Ad-Hoc YAML DSLs and Productivity

tl;dr Badly designed DSLs create unnecessary complexity and lead to more problems than they actually solve.

One of my frustrations with the DevOps and cloud infrastructure tools is that most of them are badly designed DSLs that eschew all features of modern programming languages. Things like modules, data structures, functions, imperative control flow constructs, debuggers, linters, standard versioning/deployment practices, and rich library ecosystems are all missing. Of course, it is hard to do any real work without these features so the folks using these tools at some point come to the same conclusion and re-invent non-standard analogs to get by. The re-invention usually ends up being some kind of templating system built with a real language. Two obvious examples I can think of are Ansible with its Jinja templating and Terraform with its own ad-hoc variable interpolation mechanism that I presume is built on top of Go’s templating features. Oh and I almost forgot Kubernetes and Helm.

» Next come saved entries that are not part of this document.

-- pv_equiv track=rewrite | github.com/sleeepeer/PISanitizer | src/group_peaks.py | group_consecutive_peaks
-- ===== SOURCE A (Python) =====
-- def group_consecutive_peaks(peaks, max_gap=20):
--     if len(peaks) == 0:
--         return []
--     groups = []
--     current_group = [peaks[0]]
--     for i in range(1, len(peaks)):
--         if peaks[i] - peaks[i - 1] <= max_gap:
--             current_group.append(peaks[i])
--         else:
--             groups.append(current_group)
--             current_group = [peaks[i]]
--     groups.append(current_group)
--     return groups
-- ===== SOURCE B (Python) =====
-- def group_consecutive_peaks(peaks, max_gap=20):
--     if len(peaks) == 0:
--         return []
--     boundaries = [i for i in range(1, len(peaks)) if peaks[i] - peaks[i - 1] > max_gap]
--     cuts = [0] + boundaries + [len(peaks)]
--     return [peaks[s:e] for s, e in zip(cuts, cuts[1:])]
-- ===== Notes on version B (the rewrite author's own statement) =====
-- stated objective: alternative
-- what changed: Replaces the single accumulate-and-emit loop (growing a current group and flushing it at each large gap) by two passes: one comprehension collecting the break indices, then slicing the input between consecutive cut points.
import Mathlib
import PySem

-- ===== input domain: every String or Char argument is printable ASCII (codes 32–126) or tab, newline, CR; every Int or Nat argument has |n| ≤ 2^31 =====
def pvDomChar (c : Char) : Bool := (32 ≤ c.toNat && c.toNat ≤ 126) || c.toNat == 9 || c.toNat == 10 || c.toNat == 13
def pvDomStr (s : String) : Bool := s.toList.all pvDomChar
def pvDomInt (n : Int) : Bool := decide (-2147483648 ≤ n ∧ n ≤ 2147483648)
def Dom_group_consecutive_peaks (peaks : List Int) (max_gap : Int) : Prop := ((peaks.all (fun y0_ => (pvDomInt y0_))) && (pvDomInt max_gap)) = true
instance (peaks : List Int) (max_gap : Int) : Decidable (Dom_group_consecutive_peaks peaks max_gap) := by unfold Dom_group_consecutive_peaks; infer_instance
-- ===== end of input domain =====

-- B replaces A's accumulate-and-flush loop by a boundary-finding pass plus a slicing pass (alternative decomposition, same cost).


-- ===== PORT A =====
def group_consecutive_peaks (peaks : List Int) (max_gap : Int) : List (List Int) :=
  if peaks.length = 0 then []
  else
    let st := (PySem.List.pyRange 1 (peaks.length : Int) 1).foldl
      (fun (st : List (List Int) × List Int) i =>
        if PySem.List.pyGetD peaks i 0 - PySem.List.pyGetD peaks (i - 1) 0 ≤ max_gap then
          (st.1, st.2 ++ [PySem.List.pyGetD peaks i 0])
        else
          (st.1 ++ [st.2], [PySem.List.pyGetD peaks i 0]))
      ([], [PySem.List.pyGetD peaks 0 0])
    st.1 ++ [st.2]

-- ===== PORT B =====
def group_consecutive_peaks_alt (peaks : List Int) (max_gap : Int) : List (List Int) :=
  if peaks.length = 0 then []
  else
    let boundaries := (PySem.List.pyRange 1 (peaks.length : Int) 1).filter
      (fun i => PySem.List.pyGetD peaks i 0 - PySem.List.pyGetD peaks (i - 1) 0 > max_gap)
    let cuts := 0 :: (boundaries ++ [(peaks.length : Int)])
    (cuts.zip cuts.tail).map (fun se => PySem.List.slice peaks (some se.1) (some se.2))

-- ===== PRECONDITION & SPEC =====
def Spec_group_consecutive_peaks (peaks : List Int) (max_gap : Int) (out : List (List Int)) : Prop := out = group_consecutive_peaks_alt peaks max_gap
instance (peaks : List Int) (max_gap : Int) (out : List (List Int)) : Decidable (Spec_group_consecutive_peaks peaks max_gap out) := by unfold Spec_group_consecutive_peaks; infer_instance

-- ===== CLAIM (what is proved, stated in full; the proofs are below) =====
def Claim_equal_group_consecutive_peaks : Prop := ∀ (peaks : List Int) (max_gap : Int), Dom_group_consecutive_peaks peaks max_gap → Spec_group_consecutive_peaks peaks max_gap (group_consecutive_peaks peaks max_gap)

-- ===== LEMMAS AND PROOFS =====

-- the break indices among 1..k-1 (B's `boundaries` restricted to a prefix)
def pvBs (peaks : List Int) (max_gap : Int) (k : Int) : List Int :=
  (PySem.List.pyRange 1 k 1).filter
    (fun i => PySem.List.pyGetD peaks i 0 - PySem.List.pyGetD peaks (i - 1) 0 > max_gap)

-- extending a slice by the next element
theorem pv_slice_snoc (xs : List Int) (c m : ℕ) (hcm : c ≤ m) (hm : m < xs.length) :
    PySem.List.slice xs (some (c : Int)) (some (m : Int)) ++ [PySem.List.pyGetD xs (m : Int) 0]
      = PySem.List.slice xs (some (c : Int)) (some ((m : Int) + 1)) := by
  have h1 : ((m : Int) + 1) = ((m + 1 : ℕ) : Int) := by push_cast; ring
  rw [h1, PySem.List.slice_natCast, PySem.List.slice_natCast, PySem.List.pyGetD_natCast]
  have hlen : m - c < (xs.drop c).length := by
    simp [List.length_drop]; omega
  rw [show m + 1 - c = (m - c) + 1 by omega, List.take_add_one]
  have : (xs.drop c)[m - c]? = some ((xs.drop c)[m - c]) := List.getElem?_eq_getElem hlen
  rw [this]
  simp [List.getElem_drop, List.getD_eq_getElem?_getD, List.getElem?_eq_getElem hm,
    show c + (m - c) = m by omega]

-- a one-element slice
theorem pv_slice_one (xs : List Int) (m : ℕ) (hm : m < xs.length) :
    PySem.List.slice xs (some (m : Int)) (some ((m : Int) + 1)) = [PySem.List.pyGetD xs (m : Int) 0] := by
  have h1 : ((m : Int) + 1) = ((m + 1 : ℕ) : Int) := by push_cast; ring
  rw [h1, PySem.List.slice_natCast, PySem.List.pyGetD_natCast]
  rw [show m + 1 - m = 1 by omega]
  have hd : xs.drop m = xs[m] :: xs.drop (m + 1) := List.drop_eq_getElem_cons hm
  rw [hd]
  show [xs[m]] = [xs.getD m 0]
  rw [List.getD_eq_getElem?_getD, List.getElem?_eq_getElem hm]
  rfl

-- appending a cut adds one consecutive pair
theorem pv_zip_concat (bs : List Int) (a n : Int) :
    (a :: (bs ++ [n])).zip (bs ++ [n]) = ((a :: bs).zip bs) ++ [(List.getLastD bs a, n)] := by
  induction bs generalizing a with
  | nil => simp
  | cons x xs ih =>
      rw [show List.getLastD (x :: xs) a = List.getLastD xs x from List.getLastD_cons ..]
      simp [List.zip_cons_cons] at *
      exact ih x

theorem pv_getLastD_cases (l : List Int) (d : Int) : l.getLastD d = d ∨ l.getLastD d ∈ l := by
  have h := @List.getLastD_mem_cons _ l d
  rw [List.mem_cons] at h
  exact h.imp (fun h => h) (fun h => h)

theorem pv_getLastD_snoc (l : List Int) (a : Int) : ∀ d : Int, List.getLastD (l ++ [a]) d = a := by
  induction l with
  | nil => intro d; rfl
  | cons x xs ih => intro d; rw [List.cons_append, List.getLastD_cons]; exact ih x

-- the last cut so far is a legal nonnegative index below k
theorem pv_lastCut_bounds (peaks : List Int) (max_gap : Int) (k : ℕ) (h1 : 1 ≤ k) :
    0 ≤ List.getLastD (pvBs peaks max_gap (k : Int)) 0 ∧
      List.getLastD (pvBs peaks max_gap (k : Int)) 0 < (k : Int) := by
  rcases pv_getLastD_cases (pvBs peaks max_gap (k : Int)) 0 with h | h
  · rw [h]; constructor <;> [exact le_refl 0; exact_mod_cast h1]
  · have hm := List.mem_filter.mp h
    have := (PySem.List.mem_pyRange_one).mp hm.1
    omega

-- the loop invariant: after scanning indices 1..k-1, A's state is B's slices so far plus the open slice
theorem pv_invariant (peaks : List Int) (max_gap : Int) (k : ℕ) (h1 : 1 ≤ k) (h2 : k ≤ peaks.length) :
    (PySem.List.pyRange 1 (k : Int) 1).foldl
      (fun (st : List (List Int) × List Int) i =>
        if PySem.List.pyGetD peaks i 0 - PySem.List.pyGetD peaks (i - 1) 0 ≤ max_gap then
          (st.1, st.2 ++ [PySem.List.pyGetD peaks i 0])
        else
          (st.1 ++ [st.2], [PySem.List.pyGetD peaks i 0]))
      ([], [PySem.List.pyGetD peaks 0 0])
    = ((((0 : Int) :: pvBs peaks max_gap (k : Int)).zip (pvBs peaks max_gap (k : Int))).map
          (fun se => PySem.List.slice peaks (some se.1) (some se.2)),
        PySem.List.slice peaks (some (List.getLastD (pvBs peaks max_gap (k : Int)) 0)) (some (k : Int))) := by
  induction k with
  | zero => omega
  | succ k ih =>
    by_cases hk1 : k = 0
    · subst hk1
      have hr : PySem.List.pyRange 1 ((1 : ℕ) : Int) 1 = [] := by
        apply PySem.List.pyRange_one_eq_nil; norm_num
      rw [show ((0 + 1 : ℕ) : Int) = ((1 : ℕ) : Int) by norm_num] at *
      rw [hr]
      unfold pvBs
      rw [hr]
      simp only [List.filter_nil, List.foldl_nil, List.zip_nil_right, List.map_nil,
        List.getLastD_nil]
      have hone := pv_slice_one peaks 0 (by omega)
      norm_num at hone ⊢
      rw [hone]
    · have hk : 1 ≤ k := by omega
      have hr : PySem.List.pyRange 1 ((k + 1 : ℕ) : Int) 1
          = PySem.List.pyRange 1 (k : Int) 1 ++ [(k : Int)] := by
        rw [show ((k + 1 : ℕ) : Int) = (k : Int) + 1 by push_cast; ring]
        exact PySem.List.pyRange_one_succ_right (by exact_mod_cast hk)
      have hbs :
          pvBs peaks max_gap ((k + 1 : ℕ) : Int) = pvBs peaks max_gap (k : Int) ++
            (if PySem.List.pyGetD peaks (k : Int) 0 - PySem.List.pyGetD peaks ((k : Int) - 1) 0 ≤ max_gap
              then [] else [(k : Int)]) := by
        unfold pvBs
        rw [hr, List.filter_append]
        congr 1
        split_ifs with hc
        · have hx : PySem.List.pyGetD peaks ((k : ℕ) : Int) 0 = peaks[k]?.getD 0 := by
            simp [List.getD_eq_getElem?_getD]
          rw [hx] at hc
          simp
          omega
        · have hx : PySem.List.pyGetD peaks ((k : ℕ) : Int) 0 = peaks[k]?.getD 0 := by
            simp [List.getD_eq_getElem?_getD]
          rw [hx] at hc
          simp
          omega
      have hlast := pv_lastCut_bounds peaks max_gap k hk
      rw [hr, List.foldl_append, ih hk (by omega)]
      simp only [List.foldl_cons, List.foldl_nil]
      by_cases hc : PySem.List.pyGetD peaks (k : Int) 0 - PySem.List.pyGetD peaks ((k : Int) - 1) 0 ≤ max_gap
      · rw [if_pos hc, hbs, if_pos hc, List.append_nil]
        refine Prod.ext rfl ?_
        simp only
        set c : Int := List.getLastD (pvBs peaks max_gap (k : Int)) 0 with hcdef
        have hc0 : 0 ≤ c := hlast.1
        have hck : c < (k : Int) := hlast.2
        have hcn : c = ((c.toNat : ℕ) : Int) := by omega
        rw [hcn, show ((k + 1 : ℕ) : Int) = ((k : ℕ) : Int) + 1 by push_cast; ring]
        exact pv_slice_snoc peaks c.toNat k (by omega) (by omega)
      · rw [if_neg hc, hbs, if_neg hc]
        refine Prod.ext ?_ ?_
        · simp only
          rw [pv_zip_concat, List.map_append]
          rfl
        · simp only
          rw [pv_getLastD_snoc, show ((k + 1 : ℕ) : Int) = ((k : ℕ) : Int) + 1 by push_cast; ring]
          exact (pv_slice_one peaks k (by omega)).symm

-- ===== VERDICT (by name: the statement is the Claim_ definition above) =====
theorem group_consecutive_peaks_spec : Claim_equal_group_consecutive_peaks := by
  intro peaks max_gap _
  unfold Spec_group_consecutive_peaks group_consecutive_peaks group_consecutive_peaks_alt
  by_cases hlen : peaks.length = 0
  · simp [hlen]
  · rw [if_neg hlen, if_neg hlen]
    have h1 : 1 ≤ peaks.length := Nat.one_le_iff_ne_zero.mpr hlen
    simp only []
    rw [pv_invariant peaks max_gap peaks.length h1 (le_refl _)]
    simp only [List.tail_cons]
    rw [pv_zip_concat, List.map_append]
    rfl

The arguments the tool designers bring up for why they made yet another DSL are usually some variation of “YAML or FooBarLang is declarative and so it reduces complexity”. On the surface this seems to make sense because declarative solutions in theory reduce complexity by hiding more details but when you start actually trying to solve problems the shortcomings become obvious. When real world use cases are brought up along with the shortcomings of the tool to address them the response ends up being some variation of “You’re using the tool wrong”. Again, this kinda makes sense until you dig deeper and realize that it’s not really an answer. Tools must always be subordinate to human intentions. If a tool can not accomplish a goal or requires extraordinary workarounds then it’s not the user’s fault and the logical conclusion is that the tool is badly designed. If I want to write a loop and can’t for some reason then that’s a lack of foresight on the tool designer’s part and not my problem. There could be several valid reasons I’d want to use a loop (or recursion) but because DSLs are not really programming languages I don’t have any real recourse other than to figure out how to work around the limitation.

This state of affairs then leads to a whole lot of inefficiency and waste. People contort their thinking to fit the shortcomings of the tool and end up wasting the true potential of a programmable cloud. We can create computers with HTTP requests and coordinate and orchestrate them with similar ease but because the tools used to provision them are not programming languages all that flexibility is lost. The workarounds necessary to make the tools powerful enough to truly utilize the dynamic capabilities of the cloud end up being more overhead than most people are willing to put up with and so they never get around to it. Most then fall back on some patchwork of automation expressed with these DSLs and manual playbooks to provision and configure their systems. This then ends up wasting a whole lot of money and human effort.

I personally don’t think this state of affairs is acceptable. We have the means to do better and that is the main reason I started Cloudbootup. I plan to work on fixing the problem because internalizing the shortcomings of existing tools as virtues does not benefit any of us. The cloud is a programmable wonderland and we should work toward realizing that potential.